• [Brief]: Lines with the word "Decidable": copy all of them from the entries below.

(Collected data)

theorem aLoop_eq (s : List Char) (start : Int) (fuel : Nat) (j : Nat)
    (hf : s.length + 1 - j ≤ fuel) :
    aLoop s start (j : Int) fuel =
      (match bMatch (s.drop j) with
       | none => (none, (j : Int))
       | some m =>
         let e := j + m
         if e < s.length ∧ s[e]? = some '.' then (none, ((e + 1 : Nat) : Int))
         else (some (PySem.List.slice s (some start) (some ((e : Nat) : Int))), ((e : Nat) : Int))) := by
  induction fuel generalizing j with
  | zero =>
    have hj : s.length ≤ j := by omega
    simp [aLoop, List.drop_eq_nil_of_le hj, bMatch, bNum]
  | succ fuel ih =>
    match hn : bNum (s.drop j) with
    | none =>
      simp only [aLoop, aNumber_none s j hn, bMatch, hn]
    | some (k, r) =>
      obtain ⟨ha, hr, hle⟩ := aNumber_some s j hn
      have hk1 : 1 ≤ k := bNum_pos hn
      simp only [aLoop, ha, bMatch, hn]
      by_cases hend : j + k = s.length
      · -- the number ends the string
        have hrnil : r = [] := by rw [hr, hend]; simp
        rw [if_pos (by exact_mod_cast hend.symm.le)]
        have ht : bTail r = 0 := by rw [hrnil]; simp [bTail]
        simp only [ht, Nat.add_zero]
        rw [if_neg (fun hc => absurd hc.1 (by omega))]
      · have hlt : j + k < s.length := by omega
        rw [if_neg (by exact_mod_cast Nat.not_le.mpr hlt)]
        have hdrop : r = s[j + k] :: s.drop (j + k + 1) := by
          rw [hr]; exact List.drop_eq_getElem_cons hlt
        simp only [PySem.List.pyGet?_natCast, List.getElem?_eq_getElem hlt]
        by_cases hdot : s[j + k] = '.'
        · -- dangling dot: A advances past it and retries; recurse
          rw [if_neg (by simp [hdot])]
          have hcast : ((j + k : Nat) : Int) + 1 = ((j + k + 1 : Nat) : Int) := by push_cast; ring
          rw [hcast, ih (j + k + 1) (by omega)]
          match hn2 : bNum (s.drop (j + k + 1)) with
          | none =>
            -- the '.' rep fails: the match ends before the dot; B's guard gives (none, e+1)
            have ht : bTail r = 0 := by rw [hdrop, hdot]; exact bTail_dot_none _ hn2
            simp only [bMatch, hn2, ht, Nat.add_zero]
            rw [if_pos ⟨hlt, by rw [List.getElem?_eq_getElem hlt, hdot]⟩]
          | some (k2, r2) =>
            have ht : bTail r = 1 + k2 + bTail r2 := by
              rw [hdrop, hdot]; exact bTail_dot_some _ hn2
            simp only [bMatch, hn2, ht]
            have he : j + k + 1 + (k2 + bTail r2) = j + (k + (1 + k2 + bTail r2)) := by omega
            rw [he]
        · -- next char is not '.': both stop at the end of the number
          rw [if_pos hdot]
          have ht : bTail r = 0 := by rw [hdrop]; exact bTail_not_dot _ _ hdot
          simp only [ht, Nat.add_zero]
          rw [if_neg (by rw [List.getElem?_eq_getElem hlt]; simp [hdot])]
-- pv_equiv track=rewrite | github.com/niteeshaiml1/Python_Programs | revision/range+_sum_dig.py | range_sum_dif
-- ===== SOURCE A (Python) =====
-- def range_sum_dif(start,end):
--     sum=0
--     for i in range (start,end+1):
--         temp=i
--         while temp>0:
--             dig=temp%10
--             sum+=dig
--             temp//=10
--     return sum
-- ===== SOURCE B (Python) =====
-- def range_sum_dif(start, end):
--     # cumulative digit-sum: g(n) = sum of digit sums of 0..n-1, computed in O(log n)
--     def digsum(q):
--         return 0 if q <= 0 else q % 10 + digsum(q // 10)
--     def g(n):
--         if n <= 0:
--             return 0
--         q, r = n // 10, n % 10
--         return 10 * g(q) + 45 * q + r * digsum(q) + r * (r - 1) // 2
--     lo = max(start, 0)
--     if end < lo:
--         return 0
--     return g(end + 1) - g(lo)
-- ===== Notes on version B (the rewrite author's own statement) =====
-- stated objective: faster
-- what changed: Replaces the per-number loop over range(start,end+1) with a closed-form cumulative digit-sum recursion g(n) (recursing on n//10), returning g(end+1)-g(max(start,0)).
import Mathlib
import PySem

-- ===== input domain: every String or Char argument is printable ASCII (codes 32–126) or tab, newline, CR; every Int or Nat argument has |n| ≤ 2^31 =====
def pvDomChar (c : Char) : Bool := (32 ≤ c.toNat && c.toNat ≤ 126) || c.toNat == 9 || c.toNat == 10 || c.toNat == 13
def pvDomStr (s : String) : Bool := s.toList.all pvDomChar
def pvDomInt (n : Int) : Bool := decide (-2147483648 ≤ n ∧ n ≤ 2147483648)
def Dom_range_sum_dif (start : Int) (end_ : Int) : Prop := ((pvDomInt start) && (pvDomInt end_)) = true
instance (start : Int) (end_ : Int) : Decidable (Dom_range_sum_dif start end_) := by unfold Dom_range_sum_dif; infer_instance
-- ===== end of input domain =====

-- B replaces A's per-number digit loop by a logarithmic cumulative digit-sum recursion (faster, asymptotic).

-- ===== PORT A =====
-- A's inner 'while temp>0: sum += temp%10; temp //= 10' loop, with the running accumulator.
def dsumLoop (sum : Int) (temp : Int) : Int :=
  if _h : 0 < temp then
    dsumLoop (sum + PySem.Int.mod temp 10) (PySem.Int.floordiv temp 10)
  else sum
termination_by temp.toNat
decreasing_by
  rw [PySem.Int.floordiv_eq_ediv_of_pos (by norm_num : (0:Int) < 10)]
  omega

def range_sum_dif (start : Int) (end_ : Int) : Int :=
  (PySem.List.pyRange start (end_ + 1) 1).foldl (fun sum i => dsumLoop sum i) 0

-- ===== PORT B =====
def digsum (q : Int) : Int :=
  if _h : q ≤ 0 then 0
  else PySem.Int.mod q 10 + digsum (PySem.Int.floordiv q 10)
termination_by q.toNat
decreasing_by
  rw [PySem.Int.floordiv_eq_ediv_of_pos (by norm_num : (0:Int) < 10)]
  omega

def gcum (n : Int) : Int :=
  if _h : n ≤ 0 then 0
  else
    let q := PySem.Int.floordiv n 10
    let r := PySem.Int.mod n 10
    10 * gcum q + 45 * q + r * digsum q + PySem.Int.floordiv (r * (r - 1)) 2
termination_by n.toNat
decreasing_by
  rw [PySem.Int.floordiv_eq_ediv_of_pos (by norm_num : (0:Int) < 10)]
  omega

def range_sum_dif_alt (start : Int) (end_ : Int) : Int :=
  let lo := max start 0
  if end_ < lo then 0 else gcum (end_ + 1) - gcum lo

-- ===== PRECONDITION & SPEC =====
def Spec_range_sum_dif (start : Int) (end_ : Int) (out : Int) : Prop := out = range_sum_dif_alt start end_
instance (start : Int) (end_ : Int) (out : Int) : Decidable (Spec_range_sum_dif start end_ out) := by unfold Spec_range_sum_dif; infer_instance

-- ===== CLAIM (what is proved, stated in full; the proofs are below) =====
def Claim_equal_range_sum_dif : Prop := ∀ (start : Int) (end_ : Int), Dom_range_sum_dif start end_ → Spec_range_sum_dif start end_ (range_sum_dif start end_)

-- ===== LEMMAS AND PROOFS =====

-- ds t = digit sum of t (0 for t ≤ 0), extracted from A's loop
def ds (t : Int) : Int := dsumLoop 0 t

-- cumulative digit sum over naturals
def S (n : Nat) : Int := ∑ k ∈ Finset.range n, ds (k : Int)

theorem dsumLoop_nonpos (s t : Int) (h : t ≤ 0) : dsumLoop s t = s := by
  rw [dsumLoop]; simp [show ¬ (0 < t) by omega]

theorem dsumLoop_acc (s t : Int) : dsumLoop s t = s + ds t := by
  by_cases h : 0 < t
  · have hlt : (PySem.Int.floordiv t 10).toNat < t.toNat := by
      rw [PySem.Int.floordiv_eq_ediv_of_pos (by norm_num : (0:Int) < 10)]; omega
    unfold ds
    conv_lhs => rw [dsumLoop]
    conv_rhs => rw [dsumLoop]
    simp only [dif_pos h]
    rw [dsumLoop_acc (s + PySem.Int.mod t 10), dsumLoop_acc (0 + PySem.Int.mod t 10)]
    unfold ds
    ring
  · rw [dsumLoop_nonpos _ _ (by omega)]
    unfold ds; rw [dsumLoop_nonpos _ _ (by omega)]; ring
termination_by t.toNat
decreasing_by all_goals exact hlt

theorem ds_nonpos (t : Int) (h : t ≤ 0) : ds t = 0 := dsumLoop_nonpos 0 t h

theorem ds_pos (t : Int) (h : 0 < t) : ds t = t % 10 + ds (t / 10) := by
  unfold ds
  rw [dsumLoop, dif_pos h, dsumLoop_acc,
    PySem.Int.floordiv_eq_ediv_of_pos (by norm_num : (0:Int) < 10),
    PySem.Int.mod_eq_emod_of_pos (by norm_num : (0:Int) < 10)]
  unfold ds
  ring

theorem digsum_eq_ds (t : Int) : digsum t = ds t := by
  by_cases h : t ≤ 0
  · rw [digsum, dif_pos h, ds_nonpos t h]
  · rw [digsum, dif_neg h]
    have hlt : (PySem.Int.floordiv t 10).toNat < t.toNat := by
      rw [PySem.Int.floordiv_eq_ediv_of_pos (by norm_num : (0:Int) < 10)]; omega
    rw [digsum_eq_ds (PySem.Int.floordiv t 10), ds_pos t (by omega),
      PySem.Int.floordiv_eq_ediv_of_pos (by norm_num : (0:Int) < 10),
      PySem.Int.mod_eq_emod_of_pos (by norm_num : (0:Int) < 10)]
termination_by t.toNat

theorem ds_tenq_add (q r : Int) (hq : 0 ≤ q) (hr0 : 0 ≤ r) (hr : r < 10) :
    ds (10 * q + r) = r + ds q := by
  by_cases h : 10 * q + r = 0
  · have hq0 : q = 0 := by omega
    have hr0' : r = 0 := by omega
    simp [hq0, hr0', ds_nonpos 0 (by omega)]
  · rw [ds_pos _ (by omega)]
    have h1 : (10 * q + r) % 10 = r := by omega
    have h2 : (10 * q + r) / 10 = q := by omega
    rw [h1, h2]

theorem S_succ (n : Nat) : S (n + 1) = S n + ds (n : Int) := by
  unfold S
  rw [Finset.sum_range_succ]

-- Gauss: sum of 0..r-1 as Int
theorem sum_id_range (r : Nat) :
    (∑ j ∈ Finset.range r, (j : Int)) = (r : Int) * ((r : Int) - 1) / 2 := by
  induction r with
  | zero => simp
  | succ r ih =>
    rw [Finset.sum_range_succ, ih]
    have h2 : ∃ a : Int, (r : Int) * ((r : Int) - 1) = 2 * a := by
      rcases Int.even_or_odd (r : Int) with ⟨a, ha⟩ | ⟨a, ha⟩
      · exact ⟨a * ((r : Int) - 1), by rw [ha]; ring⟩
      · exact ⟨(r : Int) * a, by rw [ha]; ring⟩
    obtain ⟨a, ha⟩ := h2
    have hb : ((r : Nat) + 1 : Int) * (((r : Nat) + 1 : Int) - 1) = 2 * (a + r) := by
      nlinarith [ha]
    push_cast at ha hb ⊢
    omega

theorem S_block (q r : Nat) (hr : r ≤ 10) :
    S (10 * q + r) = S (10 * q) + (r : Int) * ds (q : Int)
      + ∑ j ∈ Finset.range r, (j : Int) := by
  induction r with
  | zero => simp
  | succ r ih =>
    rw [show 10 * q + (r + 1) = (10 * q + r) + 1 by omega, S_succ, ih (by omega)]
    have : ds ((10 * q + r : Nat) : Int) = (r : Int) + ds (q : Int) := by
      push_cast
      exact ds_tenq_add q r (by positivity) (by positivity) (by exact_mod_cast (by omega : r < 10))
    rw [this, Finset.sum_range_succ]
    push_cast
    ring

theorem S_ten (q : Nat) : S (10 * q) = 10 * S q + 45 * (q : Int) := by
  induction q with
  | zero => simp [S]
  | succ q ih =>
    have : 10 * (q + 1) = 10 * q + 10 := by omega
    rw [this, S_block q 10 (le_refl 10), ih, S_succ]
    have h45 : (∑ j ∈ Finset.range 10, (j : Int)) = 45 := by decide
    rw [h45]
    push_cast
    ring

theorem gcum_eq_S (n : Nat) : gcum (n : Int) = S n := by
  by_cases h : n = 0
  · simp [h, gcum, S]
  · rw [gcum, dif_neg (by exact_mod_cast (by omega : ¬ (n : Int) ≤ 0))]
    simp only [PySem.Int.floordiv_eq_ediv_of_pos (by norm_num : (0:Int) < 10),
      PySem.Int.mod_eq_emod_of_pos (by norm_num : (0:Int) < 10),
      PySem.Int.floordiv_eq_ediv_of_pos (by norm_num : (0:Int) < 2)]
    have hq : ((n : Int) / 10) = ((n / 10 : Nat) : Int) := by omega
    have hr : ((n : Int) % 10) = ((n % 10 : Nat) : Int) := by omega
    rw [hq, hr, gcum_eq_S (n / 10), digsum_eq_ds]
    have hn : n = 10 * (n / 10) + n % 10 := by omega
    conv_rhs => rw [hn]
    rw [S_block (n / 10) (n % 10) (by omega), S_ten (n / 10), sum_id_range]
termination_by n

-- G: cumulative digit sum as a function on Int (clamped at 0)
def G (x : Int) : Int := S x.toNat

theorem G_succ (a : Int) : G (a + 1) = G a + ds a := by
  by_cases h : 0 ≤ a
  · have : (a + 1).toNat = a.toNat + 1 := by omega
    unfold G
    rw [this, S_succ]
    congr 1
    congr 1
    omega
  · unfold G
    rw [show (a + 1).toNat = 0 by omega, show a.toNat = 0 by omega, ds_nonpos a (by omega)]
    ring

theorem sum_ds_pyRange (a b : Int) (h : a ≤ b) :
    ((PySem.List.pyRange a b 1).map ds).sum = G b - G a := by
  by_cases hab : a = b
  · rw [hab, PySem.List.pyRange_one_eq_nil (le_refl b)]; simp
  · have hlt : a < b := by omega
    rw [PySem.List.pyRange_one_cons hlt, List.map_cons, List.sum_cons,
      sum_ds_pyRange (a + 1) b (by omega), G_succ a]
    ring
termination_by (b - a).toNat
decreasing_by omega

-- ===== VERDICT (by name: the statement is the Claim_ definition above) =====
theorem range_sum_dif_spec : Claim_equal_range_sum_dif := by
  intro start end_ _hdom
  unfold Spec_range_sum_dif range_sum_dif range_sum_dif_alt
  have hfoldl : (PySem.List.pyRange start (end_ + 1) 1).foldl (fun sum i => dsumLoop sum i) 0
      = ((PySem.List.pyRange start (end_ + 1) 1).map ds).sum := by
    have := PySem.List.foldl_add (l := PySem.List.pyRange start (end_ + 1) 1) (g := ds) (a := 0)
    simp only [zero_add] at this
    rw [← this]
    apply PySem.List.foldl_congr_mem
    intro s i _
    exact dsumLoop_acc s i
  rw [hfoldl]
  by_cases hcase : end_ < max start 0
  · simp only [if_pos hcase]
    by_cases hempty : end_ + 1 ≤ start
    · rw [PySem.List.pyRange_one_eq_nil hempty]; simp
    · -- start ≤ end_ < 0 here
      rw [sum_ds_pyRange start (end_ + 1) (by omega)]
      unfold G
      rw [show (end_ + 1).toNat = 0 by omega, show start.toNat = 0 by omega]
      ring
  · simp only [if_neg hcase]
    -- end_ ≥ max start 0, so end_ ≥ 0 and start ≤ end_
    rw [sum_ds_pyRange start (end_ + 1) (by omega)]
    have h1 : gcum (end_ + 1) = G (end_ + 1) := by
      have := gcum_eq_S (end_ + 1).toNat
      unfold G
      rwa [show (((end_ + 1).toNat : Nat) : Int) = end_ + 1 by omega] at this
    have h2 : gcum (max start 0) = G start := by
      have := gcum_eq_S (max start 0).toNat
      unfold G
      rwa [show (((max start 0).toNat : Nat) : Int) = max start 0 by omega,
        show (max start 0).toNat = start.toNat by omega] at this
    rw [h1, h2]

• [Exercise answer]:
instance (start : Int) (end_ : Int) : Decidable (Dom_range_sum_dif start end_) := by unfold Dom_range_sum_dif; infer_instance
instance (start : Int) (end_ : Int) (out : Int) : Decidable (Spec_range_sum_dif start end_ out) := by unfold Spec_range_sum_dif; infer_instance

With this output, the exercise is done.